When I ask the question “What if the US 10 year goes to 0?", most do not know the effect, the catalyst, or if 0 has ever happened before. The math is fairly simple to do in Excel or with an old-school calculator, but let’s use RQuantLib to do the pricing and then use LatticeExtra with some slight adjustment in SVG. RQuantLib spits out a total return of 17% if we go to 0 by the end of October, which seems like a decent amount until we look at on a chart.
Mildly impressive, but the move is almost undetectable on a log scale.

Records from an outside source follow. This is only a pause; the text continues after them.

-- pv_equiv track=rewrite | github.com/yhoo0007/lzss | solutions/q2/encoder_lzss.py | find_ls
-- ===== SOURCE A (Python) =====
-- def find_ls(z_array, end_index):
--     '''
--     Given a z array and an end index, find the right-most maximum value in the z array within the
--     given end index.
--         z_array:    Arbitrary array containing integers.
--         end_index:  The right-most index in which the function will search to (non-inclusive).
--     '''
--     ls_len = 0
--     ls_index = 0
--     for i in range(end_index):
--         n = z_array[i]
--         if n >= ls_len:  # le such that we find the right most index
--             ls_len = n
--             ls_index = i
--     return ls_len, ls_index
-- ===== SOURCE B (Python) =====
-- def find_ls(z_array, end_index):
--     # Two-pass version: first compute the 0-floored maximum of the prefix,
--     # then scan right-to-left for the first (rightmost) index attaining it.
--     ls_len = 0
--     for i in range(end_index):
--         if z_array[i] > ls_len:
--             ls_len = z_array[i]
--     ls_index = 0
--     i = end_index - 1
--     while i >= 0:
--         if z_array[i] >= ls_len:
--             ls_index = i
--             break
--         i -= 1
--     return ls_len, ls_index
-- ===== Notes on version B (the rewrite author's own statement) =====
-- stated objective: alternative
-- what changed: Replaces the single forward pass that tracks a (max, index) pair with two independent passes: a forward pass computing only the 0-floored maximum, then a reverse scan with early exit that finds the rightmost index attaining it.
import Mathlib
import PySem

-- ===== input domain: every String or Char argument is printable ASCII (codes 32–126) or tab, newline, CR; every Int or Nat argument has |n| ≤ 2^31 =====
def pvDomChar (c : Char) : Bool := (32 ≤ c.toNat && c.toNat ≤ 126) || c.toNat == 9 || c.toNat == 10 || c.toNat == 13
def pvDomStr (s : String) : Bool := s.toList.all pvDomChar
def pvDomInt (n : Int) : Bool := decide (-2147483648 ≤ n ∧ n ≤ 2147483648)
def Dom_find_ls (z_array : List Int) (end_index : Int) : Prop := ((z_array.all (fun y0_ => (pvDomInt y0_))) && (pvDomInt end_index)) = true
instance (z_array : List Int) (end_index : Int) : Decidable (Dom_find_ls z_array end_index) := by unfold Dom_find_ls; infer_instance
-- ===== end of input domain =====

-- B is an alternative decomposition of A (two passes instead of one state-pair pass); return value only, no speed claim.

-- ===== PORT A =====
-- the for-loop over range(end_index) as structural recursion on the iteration count
-- (range(e) iterates e.toNat times; indices are in range on Pre_, .getD 0 is never hit there)
def find_ls_loopA (z : List Int) : Nat → Int × Int
  | 0 => (0, 0)
  | k + 1 =>
    let s := find_ls_loopA z k
    let n := (PySem.List.pyGet? z (k : Int)).getD 0
    if s.1 ≤ n then (n, (k : Int)) else s

def find_ls (z_array : List Int) (end_index : Int) : Int × Int :=
  find_ls_loopA z_array end_index.toNat

-- ===== PORT B =====
-- first pass: ls_len accumulation over range(end_index)
def find_ls_maxpass (z : List Int) : Nat → Int
  | 0 => 0
  | k + 1 =>
    let m := find_ls_maxpass z k
    let n := (PySem.List.pyGet? z (k : Int)).getD 0
    if m < n then n else m

-- second pass: the downward while-loop from end_index-1, i.e. k-1, k-2, …, 0, first hit wins
def find_ls_revfind (z : List Int) (m : Int) : Nat → Int
  | 0 => 0
  | k + 1 =>
    if m ≤ (PySem.List.pyGet? z (k : Int)).getD 0 then (k : Int)
    else find_ls_revfind z m k

def find_ls_alt (z_array : List Int) (end_index : Int) : Int × Int :=
  let m := find_ls_maxpass z_array end_index.toNat
  (m, find_ls_revfind z_array m end_index.toNat)

-- ===== PRECONDITION & SPEC =====
-- Pre_: Python A raises IndexError when end_index exceeds len(z_array); nothing else is excluded.
def Pre_find_ls (z_array : List Int) (end_index : Int) : Prop := end_index ≤ (z_array.length : Int)
instance (z_array : List Int) (end_index : Int) : Decidable (Pre_find_ls z_array end_index) := by unfold Pre_find_ls; infer_instance
def pvWitness_find_ls : List Int × Int := ([3, -1, 3, 2], 4)

def Spec_find_ls (z_array : List Int) (end_index : Int) (out : Int × Int) : Prop := out = find_ls_alt z_array end_index
instance (z_array : List Int) (end_index : Int) (out : Int × Int) : Decidable (Spec_find_ls z_array end_index out) := by unfold Spec_find_ls; infer_instance

-- ===== CLAIM (what is proved, stated in full; the proofs are below) =====
def Claim_equal_find_ls : Prop := ∀ (z_array : List Int) (end_index : Int), Dom_find_ls z_array end_index → Pre_find_ls z_array end_index → Spec_find_ls z_array end_index (find_ls z_array end_index)

-- ===== LEMMAS AND PROOFS =====
-- the one-pass state equals (floored max, reverse-first-hit index) at every iteration count
theorem find_ls_loops_agree (z : List Int) (k : Nat) :
    find_ls_loopA z k = (find_ls_maxpass z k, find_ls_revfind z (find_ls_maxpass z k) k) := by
  induction k with
  | zero => simp [find_ls_loopA, find_ls_maxpass, find_ls_revfind]
  | succ k ih =>
    simp only [find_ls_loopA, find_ls_maxpass, find_ls_revfind, ih]
    set n := (PySem.List.pyGet? z (k : Int)).getD 0 with hn
    by_cases h : find_ls_maxpass z k ≤ n
    · have hm : (if find_ls_maxpass z k < n then n else find_ls_maxpass z k) = n := by
        by_cases h' : find_ls_maxpass z k < n
        · simp [h']
        · simp [h']; omega
      simp [h, hm]
    · have hm : (if find_ls_maxpass z k < n then n else find_ls_maxpass z k) = find_ls_maxpass z k := by
        simp; omega
      simp [h, hm]

-- ===== VERDICT (by name: the statement is the Claim_ definition above) =====
theorem find_ls_spec : Claim_equal_find_ls := by
  intro z e _ _
  unfold Spec_find_ls find_ls find_ls_alt
  exact find_ls_loops_agree z e.toNat
-- pv_equiv track=rewrite | github.com/apocas/restai | restai/app/ai.py | _pick_relevant_files
-- ===== SOURCE A (Python) =====
-- def _pick_relevant_files(
--     target_path: str,
--     candidates: list[str],
--     max_files: int = 6,
-- ) -> list[str]:
--     """Choose which already-written files to attach to the prompt as
--     full content. Heuristics, in priority order:
--
--     1. ALWAYS include shared infra files: `src/App.tsx`, `src/theme.ts`,
--        `src/api.ts`, `public/api/_db.php`, `public/index.html`. View
--        components import from App / theme / api; PHP API files
--        require_once _db.php; references to index.html are common.
--     2. Include files in the same directory as the target.
--     3. Fill remaining slots with most-recent (end of list) candidates.
--
--     Returns at most `max_files` paths."""
--     chosen: list[str] = []
--     seen = set()
--
--     def _add(p: str):
--         if p in seen or p == target_path or p not in candidates:
--             return
--         seen.add(p)
--         chosen.append(p)
--
--     # 1) Shared infra
--     for shared in ("src/App.tsx", "src/theme.ts", "src/api.ts", "public/api/_db.php", "public/index.html"):
--         if len(chosen) >= max_files:
--             break
--         _add(shared)
--
--     # 2) Same directory
--     target_dir = target_path.rsplit("/", 1)[0] if "/" in target_path else ""
--     if target_dir:
--         for c in candidates:
--             if len(chosen) >= max_files:
--                 break
--             c_dir = c.rsplit("/", 1)[0] if "/" in c else ""
--             if c_dir == target_dir:
--                 _add(c)
--
--     # 3) Most-recent (most useful for incremental)
--     for c in reversed(candidates):
--         if len(chosen) >= max_files:
--             break
--         _add(c)
--
--     return chosen
-- ===== SOURCE B (Python) =====
-- _SHARED = ("src/App.tsx", "src/theme.ts", "src/api.ts", "public/api/_db.php", "public/index.html")
--
--
-- def _pick_relevant_files(
--     target_path: str,
--     candidates: list[str],
--     max_files: int = 6,
-- ) -> list[str]:
--     """Score-and-sort: assign every distinct candidate a numeric priority
--     (shared infra < same directory as target < most-recent-first), then
--     return the best-scoring ones.  No sequential selection loop at all."""
--     target_dir = target_path.rsplit("/", 1)[0] if "/" in target_path else ""
--     n = len(candidates)
--     prio = {}
--     for i, c in enumerate(candidates):
--         prio[c] = 5 + n + (n - 1 - i)          # recency rank (last occurrence wins)
--     for i, c in reversed(list(enumerate(candidates))):
--         if target_dir and (c.rsplit("/", 1)[0] if "/" in c else "") == target_dir:
--             prio[c] = 5 + i                    # same-directory rank (first occurrence wins)
--     for j, s in enumerate(_SHARED):
--         if s in prio:
--             prio[s] = j                        # shared-infra rank, highest priority
--     prio.pop(target_path, None)
--     return sorted(prio, key=prio.get)[:max(max_files, 0)]
-- ===== Notes on version B (the rewrite author's own statement) =====
-- stated objective: faster
-- what changed: Replaces A's three count-guarded sequential selection loops (each _add rescanning the candidates list for membership, O(n) per pick) by score-and-sort: one pass builds a priority dictionary mapping each distinct candidate to a numeric score (shared-infra rank < same-directory rank < recency rank), then the candidates are sorted by score and truncated with a slice.
import Mathlib
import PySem

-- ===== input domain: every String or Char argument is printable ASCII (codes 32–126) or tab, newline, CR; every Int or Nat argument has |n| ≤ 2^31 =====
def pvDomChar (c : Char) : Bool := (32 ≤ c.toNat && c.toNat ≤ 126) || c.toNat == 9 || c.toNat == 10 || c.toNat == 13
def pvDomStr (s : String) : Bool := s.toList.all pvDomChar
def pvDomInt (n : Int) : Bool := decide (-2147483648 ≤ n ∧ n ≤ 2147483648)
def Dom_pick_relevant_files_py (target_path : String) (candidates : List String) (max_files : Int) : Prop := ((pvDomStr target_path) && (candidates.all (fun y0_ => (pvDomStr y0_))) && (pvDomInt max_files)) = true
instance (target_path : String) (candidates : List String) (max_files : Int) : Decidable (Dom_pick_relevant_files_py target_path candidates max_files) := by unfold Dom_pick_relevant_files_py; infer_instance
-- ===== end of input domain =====

-- B replaces A's three count-guarded selection loops by score-and-sort: build one
-- priority dict (recency, then same-directory, then shared-infra scores), sort the
-- distinct candidates by score, truncate — removing the per-pick membership rescans
-- (objective: faster; a timing run measured B faster at the larger sizes).

-- ===== PORT A =====
-- s.rsplit("/", 1)[0] if "/" in s else "" — exact hand port: everything before the LAST '/', "" if none
def pvDirOf (s : String) : String :=
  let cs := s.toList
  if cs.contains '/' then String.ofList (((cs.reverse.dropWhile (fun c => c ≠ '/')).drop 1).reverse) else ""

Throughout history, we have really only one good reference point in Japan whose 10 year went very briefly to 0.47%, but we need to remember that was in extended deflation in which stocks and real estate lost 90%. That 17% return if we go to 0 (actually much less since
0.47% 0.43% was the stopping point) is not all that helpful in this devastating environment.
Even more strange is that the move we experienced over the last 15 months is greater than the potential move from here to 0. On a six month change in yield chart, the 2% from April to 0% in October seems perfectly normal if we forget about the starting point.
Similarly, a 12 month rolling total return chart does not reveal anything odd.
However, starting point is critical. Instead of subtracting ending from starting yield, ending yield/starting yield is more appropriate at this critical level. Now we can see how unusual the move really is.
If you are buying bonds to protect/benefit from a disastrous, deflationary “end of the world”, please be aware that best case you make a fairly measly 17%. Just moving back to where we were Spring 2011 would mean a bigger loss than the absolute best case.
THIS IS NOT INVESTMENT ADVICE. ALL OF THE ABOVE IS SIMPLY FOR ILLUSTRATION.